11.2 The composition and ingredients of the materials provided by the customer, as well as the machines used for production, are decisive for the subsequent application of the goods. The same applies to any goods that are manufactured by TS Verbindungsteile GmbH according to the specifications and requests of the customer for testing purposes (test parts).
In the case of any materials/tools or test parts being provided by the customer, he/she shall assume exclusive responsibility for ensuring that the tools/materials or test parts provided comply with the agreed quality, and that they are suitable for meeting the requirements in terms of the use of the delivery or the normal use thereof, as stipulated in the contract. If the customer does not comply with the aforementioned obligations, he shall indemnify TS Verbindungsteile GmbH against any and all claims.
11.3 Unless agreed to the contrary, the production of test parts, including the costs for any moulds and tools required, shall be borne by the customer.
11.4 TS Verbindungsteile GmbH's obligation to exercise care with regard to the use and safekeeping of tools, moulds and other production equipment provided by the customer shall be limited to its own use thereof. Costs for the maintenance and care thereof shall be borne by the customer, unless agreed to the contrary.
12. Place of Fulfilment, Court of Jurisdiction, Applicable Law
12.1 The place of fulfilment for both parties and for all current and future claims arising from the contractual relationship is 54634 Bitburg, Germany.
12.2 The court of jurisdiction for all disputes arising from the contractual relationship is Bitburg. TS Verbindungsteile GmbH is also entitled to take legal action against the customer at his place of business.

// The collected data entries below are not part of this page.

-- pv_equiv track=rewrite | github.com/735166094/RAGFLOW | chunking/hierarchical_chunker.py | _get_chunk_type
-- ===== SOURCE A (Python) =====
-- from typing import List, Dict, Any, Optional
--
-- def _get_chunk_type(items: List[Dict]) -> str:
--     """判断切片类型"""
--     types = [item["type"] for item in items]
--     if "section" in types:
--         return "section"
--     elif "formula" in types:
--         return "formula_chunk"
--     elif "table" in types:
--         return "table_chunk"
--     else:
--         return "text_chunk"
-- ===== SOURCE B (Python) =====
-- from typing import List, Dict
--
-- def _get_chunk_type(items: List[Dict]) -> str:
--     rank = {"section": 3, "formula": 2, "table": 1}
--     names = ["text_chunk", "table_chunk", "formula_chunk", "section"]
--     return names[max((rank.get(item["type"], 0) for item in items), default=0)]
-- ===== Notes on version B (the rewrite author's own statement) =====
-- stated objective: alternative
-- what changed: Replaces A's materialized type list plus cascade of three membership scans by a rank table: map each item's type to a numeric priority, take the max, and index a name table with it.
import Mathlib
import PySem

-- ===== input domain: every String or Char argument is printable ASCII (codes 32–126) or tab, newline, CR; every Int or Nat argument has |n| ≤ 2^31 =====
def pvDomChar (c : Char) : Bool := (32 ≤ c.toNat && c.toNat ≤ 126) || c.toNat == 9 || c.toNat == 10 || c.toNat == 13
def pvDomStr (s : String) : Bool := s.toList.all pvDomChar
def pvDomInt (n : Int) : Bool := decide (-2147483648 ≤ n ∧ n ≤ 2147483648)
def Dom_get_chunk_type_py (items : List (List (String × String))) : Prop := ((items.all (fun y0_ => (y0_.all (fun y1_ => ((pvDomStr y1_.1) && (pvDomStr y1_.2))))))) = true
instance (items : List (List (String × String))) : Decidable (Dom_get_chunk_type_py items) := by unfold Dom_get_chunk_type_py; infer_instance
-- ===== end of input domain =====

-- B replaces A's materialized type list plus three membership scans by a rank table:
-- map each type to a numeric priority, take the max, index a name table (objective: alternative).

-- ===== PORT A =====
-- item["type"]: first-match association-list lookup; Pre_ guarantees the key exists,
-- so the default "" is never used on admitted inputs.
def pvItemType (d : List (String × String)) : String :=
  (((d.find? (fun p => p.1 == "type")).map (fun p => p.2)).getD "")

def get_chunk_type_py (items : List (List (String × String))) : String :=
  let types := items.map pvItemType
  if types.contains "section" then "section"
  else if types.contains "formula" then "formula_chunk"
  else if types.contains "table" then "table_chunk"
  else "text_chunk"

-- ===== PORT B =====
-- rank = {"section": 3, "formula": 2, "table": 1}
def pvRankDict : PySem.Dict String Int :=
  PySem.Dict.ofList [("section", 3), ("formula", 2), ("table", 1)]

-- names[max((rank.get(item["type"], 0) for item in items), default=0)]
-- the index is always 0..3, so pyGet?'s none branch (IndexError) is unreachable
def get_chunk_type_py_alt (items : List (List (String × String))) : String :=
  let best := (items.map (fun d => pvRankDict.getD (pvItemType d) 0)).foldl max 0
  ((PySem.List.pyGet? ["text_chunk", "table_chunk", "formula_chunk", "section"] best).getD "")

-- ===== PRECONDITION & SPEC =====
-- Pre_ excludes items lacking a "type" key, on which both Pythons raise KeyError.
def Pre_get_chunk_type_py (items : List (List (String × String))) : Prop :=
  (items.all (fun d => d.any (fun p => p.1 == "type"))) = true
instance (items : List (List (String × String))) : Decidable (Pre_get_chunk_type_py items) := by unfold Pre_get_chunk_type_py; infer_instance
def pvWitness_get_chunk_type_py : (List (List (String × String))) :=
  [[("type", "table")], [("type", "text")]]

def Spec_get_chunk_type_py (items : List (List (String × String))) (out : String) : Prop := out = get_chunk_type_py_alt items
instance (items : List (List (String × String))) (out : String) : Decidable (Spec_get_chunk_type_py items out) := by unfold Spec_get_chunk_type_py; infer_instance

-- ===== CLAIM (what is proved, stated in full; the proofs are below) =====
def Claim_equal_get_chunk_type_py : Prop := ∀ (items : List (List (String × String))), Dom_get_chunk_type_py items → Pre_get_chunk_type_py items → Spec_get_chunk_type_py items (get_chunk_type_py items)

-- ===== LEMMAS AND PROOFS =====
theorem pv_rank_eq (t : String) :
    pvRankDict.getD t 0 =
      if t == "section" then 3 else if t == "formula" then 2 else if t == "table" then 1 else 0 := by
  show (((PySem.Dict.empty.insert "section" (3:Int)).insert "formula" 2).insert "table" 1).getD t 0 = _
  simp only [PySem.Dict.getD_insert, PySem.Dict.getD_empty]
  split_ifs <;> simp_all

theorem pv_contains_map (l : List (List (String × String))) (a : String) :
    (l.map pvItemType).contains a = l.any (fun d => pvItemType d == a) := by
  induction l with
  | nil => rfl
  | cons x xs ih =>
      simp only [List.map_cons, List.contains_cons, List.any_cons, ih]
      rw [BEq.comm]

theorem pv_fold_max (l : List (List (String × String))) (a : Int)
    (h0 : 0 ≤ a) (h3 : a ≤ 3) :
    (l.map (fun d => pvRankDict.getD (pvItemType d) 0)).foldl max a =
      max a
        (if l.any (fun d => pvItemType d == "section") then 3
         else if l.any (fun d => pvItemType d == "formula") then 2
         else if l.any (fun d => pvItemType d == "table") then 1
         else 0) := by
  induction l generalizing a with
  | nil => simp; omega
  | cons x xs ih =>
      simp only [List.map_cons, List.foldl_cons, List.any_cons]
      rw [pv_rank_eq]
      by_cases hs : pvItemType x == "section" <;>
      by_cases hf : pvItemType x == "formula" <;>
      by_cases ht : pvItemType x == "table" <;>
        simp only [hs, hf, ht, Bool.true_or, Bool.false_or, if_true] <;>
        rw [ih _ (by omega) (by omega)] <;>
        split_ifs <;> first | omega | simp_all

theorem get_chunk_type_py_spec : Claim_equal_get_chunk_type_py := by
  intro items _ _
  unfold Spec_get_chunk_type_py get_chunk_type_py get_chunk_type_py_alt
  rw [pv_fold_max items 0 (by omega) (by omega)]
  simp only [pv_contains_map]
  split_ifs <;> rfl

12.3 The law of the Federal Republic of Germany applies exclusively. The applicability of the United Nations Convention on Contracts for the International Sale of Goods of 11 April 1980 (UN Sales Convention/CISG) is excluded.

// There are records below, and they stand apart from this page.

-- pv_equiv track=rewrite | github.com/HeX-ecutioner/dsa-space | src/notes/Techniques/Prefix Sum/Problems/WaysToSplitArrayIntoThreeSubarrays/solution.py | waysToSplit
-- ===== SOURCE A (Python) =====
-- import bisect
--
-- def waysToSplit(nums):
--     """
--     Approach: Prefix Sum with Binary Search.
--     Time: O(N log N)
--     Space: O(N)
--     """
--     n = len(nums)
--     prefix = [0] * n
--     prefix[0] = nums[0]
--     for i in range(1, n): prefix[i] = prefix[i-1] + nums[i]
--     res, MOD = 0, 10**9 + 7
--     for i in range(n - 2):
--         left_sum = prefix[i]
--         j = bisect.bisect_left(prefix, 2 * left_sum, i + 1, n - 1)
--         k = bisect.bisect_right(prefix, (prefix[-1] + prefix[i]) // 2, i + 1, n - 1)
--         if k > j: res = (res + k - j) % MOD
--     return res
-- ===== SOURCE B (Python) =====
-- def waysToSplit(nums):
--     """
--     Approach: Prefix sums with two monotonic pointers (no binary search).
--     Time: O(N)
--     Space: O(N)
--     """
--     n = len(nums)
--     prefix = []
--     s = 0
--     for x in nums:
--         s += x
--         prefix.append(s)
--     total = prefix[-1]
--     MOD = 10**9 + 7
--     res = 0
--     j = k = 0
--     for i in range(n - 2):
--         left = prefix[i]
--         if j < i + 1:
--             j = i + 1
--         while j < n - 1 and prefix[j] < 2 * left:
--             j += 1
--         if k < j:
--             k = j
--         while k < n - 1 and prefix[k] <= (total + left) // 2:
--             k += 1
--         res = (res + k - j) % MOD
--     return res
-- ===== Notes on version B (the rewrite author's own statement) =====
-- stated objective: alternative
-- what changed: Replaces the per-index pair of binary searches over the prefix-sum array with two forward-only monotonic pointers (amortised O(1) per index instead of O(log n)).
-- outside the precondition, e.g. on waysToSplit([1, -1, 1, 1]): A returns 1, B returns 0
import Mathlib
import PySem

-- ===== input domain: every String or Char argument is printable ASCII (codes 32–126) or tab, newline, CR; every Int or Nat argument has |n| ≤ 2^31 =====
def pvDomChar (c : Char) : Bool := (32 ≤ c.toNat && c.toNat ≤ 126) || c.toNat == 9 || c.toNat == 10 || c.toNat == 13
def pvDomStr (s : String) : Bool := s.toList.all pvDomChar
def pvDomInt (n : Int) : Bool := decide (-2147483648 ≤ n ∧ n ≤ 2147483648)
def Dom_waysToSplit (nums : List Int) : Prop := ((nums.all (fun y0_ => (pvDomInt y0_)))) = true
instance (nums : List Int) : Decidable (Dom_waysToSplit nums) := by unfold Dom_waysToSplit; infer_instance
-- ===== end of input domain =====

-- B replaces A's per-index binary searches over the prefix-sum array with two forward-only
-- monotonic pointers; proved equal on non-empty lists whose interior elements are non-negative
-- (there the prefix array is sorted where A's bisect searches it).

-- ===== PORT A =====
-- Literal port of A: prefix array preallocated with zeros and filled in place; per index i,
-- bisect_left / bisect_right on prefix[i+1 : n-1] (PySem.List.bisectLeftLoop / bisectRightLoop
-- are CPython's bisect loops; fuel = len(prefix) bounds the halving iterations exactly as the
-- Python while-loop terminates).
def waysToSplit (nums : List Int) : Int :=
  let n := nums.length
  let pfx0 := (List.replicate n (0:Int)).set 0 (nums.getD 0 0)
  let pfx := (List.range' 1 (n-1)).foldl (fun p i => p.set i (p.getD (i-1) 0 + nums.getD i 0)) pfx0
  let M : Int := 10 ^ 9 + 7
  (List.range (n-2)).foldl (fun res i =>
    let leftSum := pfx.getD i 0
    let j := PySem.List.bisectLeftLoop pfx (2 * leftSum) pfx.length (i+1) (n-1)
    let k := PySem.List.bisectRightLoop pfx
      (PySem.Int.floordiv (PySem.List.pyGetD pfx (-1) 0 + pfx.getD i 0) 2) pfx.length (i+1) (n-1)
    if (k:Int) > (j:Int) then PySem.Int.mod (res + (k:Int) - (j:Int)) M else res) 0

-- ===== PORT B =====
-- B-side helper: the Python `while j < hi and cond(j): j += 1` loop (fuel = hi - j iterations).
def pvAdvanceAux (f : Nat → Bool) : Nat → Nat → Nat → Nat
  | 0, j, _ => j
  | fuel+1, j, hi => if j < hi then (if f j then pvAdvanceAux f fuel (j+1) hi else j) else j

def pvAdvance (f : Nat → Bool) (j hi : Nat) : Nat := pvAdvanceAux f (hi - j) j hi

def waysToSplit_alt (nums : List Int) : Int :=
  let n := nums.length
  let pfx := (nums.foldl (fun (acc : List Int × Int) x => (acc.1 ++ [acc.2 + x], acc.2 + x)) ([], 0)).1
  let total := PySem.List.pyGetD pfx (-1) 0
  let M : Int := 10 ^ 9 + 7
  let st := (List.range (n-2)).foldl (fun (st : Int × Nat × Nat) i =>
    let left := pfx.getD i 0
    let j0 := if st.2.1 < i + 1 then i + 1 else st.2.1
    let j := pvAdvance (fun t => decide (pfx.getD t 0 < 2 * left)) j0 (n-1)
    let k0 := if st.2.2 < j then j else st.2.2
    let k := pvAdvance (fun t => decide (pfx.getD t 0 ≤ PySem.Int.floordiv (total + left) 2)) k0 (n-1)
    (PySem.Int.mod (st.1 + (k:Int) - (j:Int)) M, j, k)) (0, 0, 0)
  st.1

-- ===== PRECONDITION & SPEC =====
-- Pre_ excludes the empty list, on which A raises IndexError (prefix[0] = nums[0]), and lists
-- with a negative element strictly between the first and last position, on which the searched
-- part of the prefix array need not be sorted and bisect's result on an unsorted array is an
-- accidental artefact of the binary-search path (first and last element may be negative).
def Pre_waysToSplit (nums : List Int) : Prop := nums ≠ [] ∧ ∀ x ∈ (nums.drop 1).dropLast, 0 ≤ x
instance (nums : List Int) : Decidable (Pre_waysToSplit nums) := by unfold Pre_waysToSplit; infer_instance

def pvWitness_waysToSplit : List Int := [1, 2, 2, 2, 5, 0]

def Spec_waysToSplit (nums : List Int) (out : Int) : Prop := out = waysToSplit_alt nums
instance (nums : List Int) (out : Int) : Decidable (Spec_waysToSplit nums out) := by unfold Spec_waysToSplit; infer_instance

-- ===== CLAIM (what is proved, stated in full; the proofs are below) =====
def Claim_equal_waysToSplit : Prop := ∀ (nums : List Int), Dom_waysToSplit nums → Pre_waysToSplit nums → Spec_waysToSplit nums (waysToSplit nums)

-- ===== LEMMAS AND PROOFS =====
theorem aux_lo_le (f : Nat → Bool) : ∀ fuel j hi, j ≤ pvAdvanceAux f fuel j hi := by
  intro fuel
  induction fuel with
  | zero => intro j hi; simp [pvAdvanceAux]
  | succ fuel ih =>
    intro j hi
    simp only [pvAdvanceAux]
    split_ifs with h1 h2
    · exact le_trans (by omega) (ih (j+1) hi)
    · exact le_refl j
    · exact le_refl j

theorem aux_le_hi (f : Nat → Bool) : ∀ fuel j hi, j ≤ hi → pvAdvanceAux f fuel j hi ≤ hi := by
  intro fuel
  induction fuel with
  | zero => intro j hi h; simpa [pvAdvanceAux]
  | succ fuel ih =>
    intro j hi h
    simp only [pvAdvanceAux]
    split_ifs with h1 h2
    · exact ih (j+1) hi (by omega)
    · exact h
    · exact h

theorem aux_true (f : Nat → Bool) : ∀ fuel j hi t, j ≤ t → t < pvAdvanceAux f fuel j hi → f t = true := by
  intro fuel
  induction fuel with
  | zero => intro j hi t h1 h2; simp [pvAdvanceAux] at h2; omega
  | succ fuel ih =>
    intro j hi t h1 h2
    simp only [pvAdvanceAux] at h2
    split_ifs at h2 with g1 g2
    · rcases Nat.eq_or_lt_of_le h1 with rfl | hlt
      · exact g2
      · exact ih (j+1) hi t (by omega) h2
    · omega
    · omega

theorem aux_false (f : Nat → Bool) : ∀ fuel j hi, hi - j ≤ fuel →
    pvAdvanceAux f fuel j hi < hi → f (pvAdvanceAux f fuel j hi) = false := by
  intro fuel
  induction fuel with
  | zero => intro j hi hf h; simp only [pvAdvanceAux] at h ⊢; omega
  | succ fuel ih =>
    intro j hi hf h
    simp only [pvAdvanceAux] at h ⊢
    split_ifs at h ⊢ with g1 g2
    · exact ih (j+1) hi (by omega) h
    · simpa using g2
    · omega

theorem aux_eq_of (f : Nat → Bool) : ∀ fuel j hi r, hi - j ≤ fuel → j ≤ r → r ≤ hi →
    (∀ t, j ≤ t → t < r → f t = true) → (r < hi → f r = false) →
    pvAdvanceAux f fuel j hi = r := by
  intro fuel
  induction fuel with
  | zero => intro j hi r hf h1 h2 h3 h4; simp [pvAdvanceAux]; omega
  | succ fuel ih =>
    intro j hi r hf h1 h2 h3 h4
    simp only [pvAdvanceAux]
    split_ifs with g1 g2
    · rcases Nat.eq_or_lt_of_le h1 with rfl | hlt
      · rw [h4 g1] at g2; exact absurd g2 (by simp)
      · exact ih (j+1) hi r (by omega) (by omega) h2 (fun t a b => h3 t (by omega) b) h4
    · rcases Nat.eq_or_lt_of_le h1 with rfl | hlt
      · rfl
      · rw [h3 j le_rfl hlt] at g2; exact absurd rfl g2
    · omega

theorem aux_ge (f : Nat → Bool) : ∀ fuel j hi r, hi - j ≤ fuel → j ≤ r → r ≤ hi →
    (∀ t, j ≤ t → t < r → f t = true) → r ≤ pvAdvanceAux f fuel j hi := by
  intro fuel
  induction fuel with
  | zero => intro j hi r hf h1 h2 h3; simp [pvAdvanceAux]; omega
  | succ fuel ih =>
    intro j hi r hf h1 h2 h3
    simp only [pvAdvanceAux]
    split_ifs with g1 g2
    · rcases Nat.eq_or_lt_of_le h1 with rfl | hlt
      · exact le_trans (by omega) (aux_lo_le f fuel (j+1) hi)
      · exact ih (j+1) hi r (by omega) (by omega) h2 (fun t a b => h3 t (by omega) b)
    · rcases Nat.eq_or_lt_of_le h1 with rfl | hlt
      · exact le_rfl
      · rw [h3 j le_rfl hlt] at g2; exact absurd rfl g2
    · omega

-- pvAdvance versions
theorem adv_lo_le (f : Nat → Bool) (j hi : Nat) : j ≤ pvAdvance f j hi := aux_lo_le f _ j hi
theorem adv_le_hi (f : Nat → Bool) (j hi : Nat) (h : j ≤ hi) : pvAdvance f j hi ≤ hi := aux_le_hi f _ j hi h
theorem adv_true (f : Nat → Bool) (j hi t : Nat) (h1 : j ≤ t) (h2 : t < pvAdvance f j hi) : f t = true :=
  aux_true f _ j hi t h1 h2
theorem adv_false (f : Nat → Bool) (j hi : Nat) (h : pvAdvance f j hi < hi) : f (pvAdvance f j hi) = false :=
  aux_false f _ j hi le_rfl h
theorem adv_eq_of (f : Nat → Bool) (j hi r : Nat) (h1 : j ≤ r) (h2 : r ≤ hi)
    (h3 : ∀ t, j ≤ t → t < r → f t = true) (h4 : r < hi → f r = false) :
    pvAdvance f j hi = r := aux_eq_of f _ j hi r le_rfl h1 h2 h3 h4
theorem adv_ge (f : Nat → Bool) (j hi r : Nat) (h1 : j ≤ r) (h2 : r ≤ hi)
    (h3 : ∀ t, j ≤ t → t < r → f t = true) : r ≤ pvAdvance f j hi := aux_ge f _ j hi r le_rfl h1 h2 h3
theorem adv_shift (f : Nat → Bool) (lo j hi : Nat) (h1 : lo ≤ j) (h2 : j ≤ pvAdvance f lo hi) :
    pvAdvance f j hi = pvAdvance f lo hi := by
  by_cases hlh : lo ≤ hi
  · exact adv_eq_of f j hi _ h2 (adv_le_hi f lo hi hlh)
      (fun t a b => adv_true f lo hi t (by omega) b) (adv_false f lo hi)
  · have : pvAdvance f lo hi = lo := by
      have : hi - lo = 0 := by omega
      simp [pvAdvance, this, pvAdvanceAux]
    have hj : j = lo := by omega
    rw [hj, this]
theorem adv_stop (f : Nat → Bool) (j hi : Nat) (h : f j = false) : pvAdvance f j hi = j := by
  unfold pvAdvance
  cases hf : hi - j with
  | zero => simp [pvAdvanceAux]
  | succ fuel => simp [pvAdvanceAux, h]
theorem adv_top (f : Nat → Bool) (j hi : Nat) (h : hi ≤ j) : pvAdvance f j hi = j := by
  have : hi - j = 0 := by omega
  simp [pvAdvance, this, pvAdvanceAux]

13. Changes to the Contract, Other Conditions
13.1 Any amendments and supplements to contracts that are binding for the contracting parties, as well as any annexes thereto, must be made in writing. This also applies in the event of any waiver of the requirement for the written form.
13.2 Any legally binding declarations by and towards TS Verbindungsteile GmbH are only effective if they are issued or received by persons authorised to represent the company. Sales offices, factory representatives, authorised dealers and general representatives do not have any legal powers of attorney and are therefore not authorised to represent the company.
13.3 No party may plead an actual practice that deviates from the terms of this contract, as long as the deviation has not been specified in writing.
13.4 Contractual rights towards TS Verbindungsteile GmbH are not transferable without the prior written consent of TS Verbindungsteile GmbH.
13.5 Should any of the foregoing provisions be or become invalid or unenforceable, or should the parties determine that a loophole exists, the validity of the remaining provisions shall not be affected thereby. An appropriate provision shall replace the invalid or unenforceable provision or close the loophole. As far as legally permissible, this shall come as close as possible to the intentions of the contracting parties if they had considered that point when concluding the contract or including a subsequent provision. At this time, the contracting parties have already agreed on a valid or feasible provision in such a case, or a provision to close the loophole, that comes as close to the intents and purposes of the respective contract as possible from an economic perspective.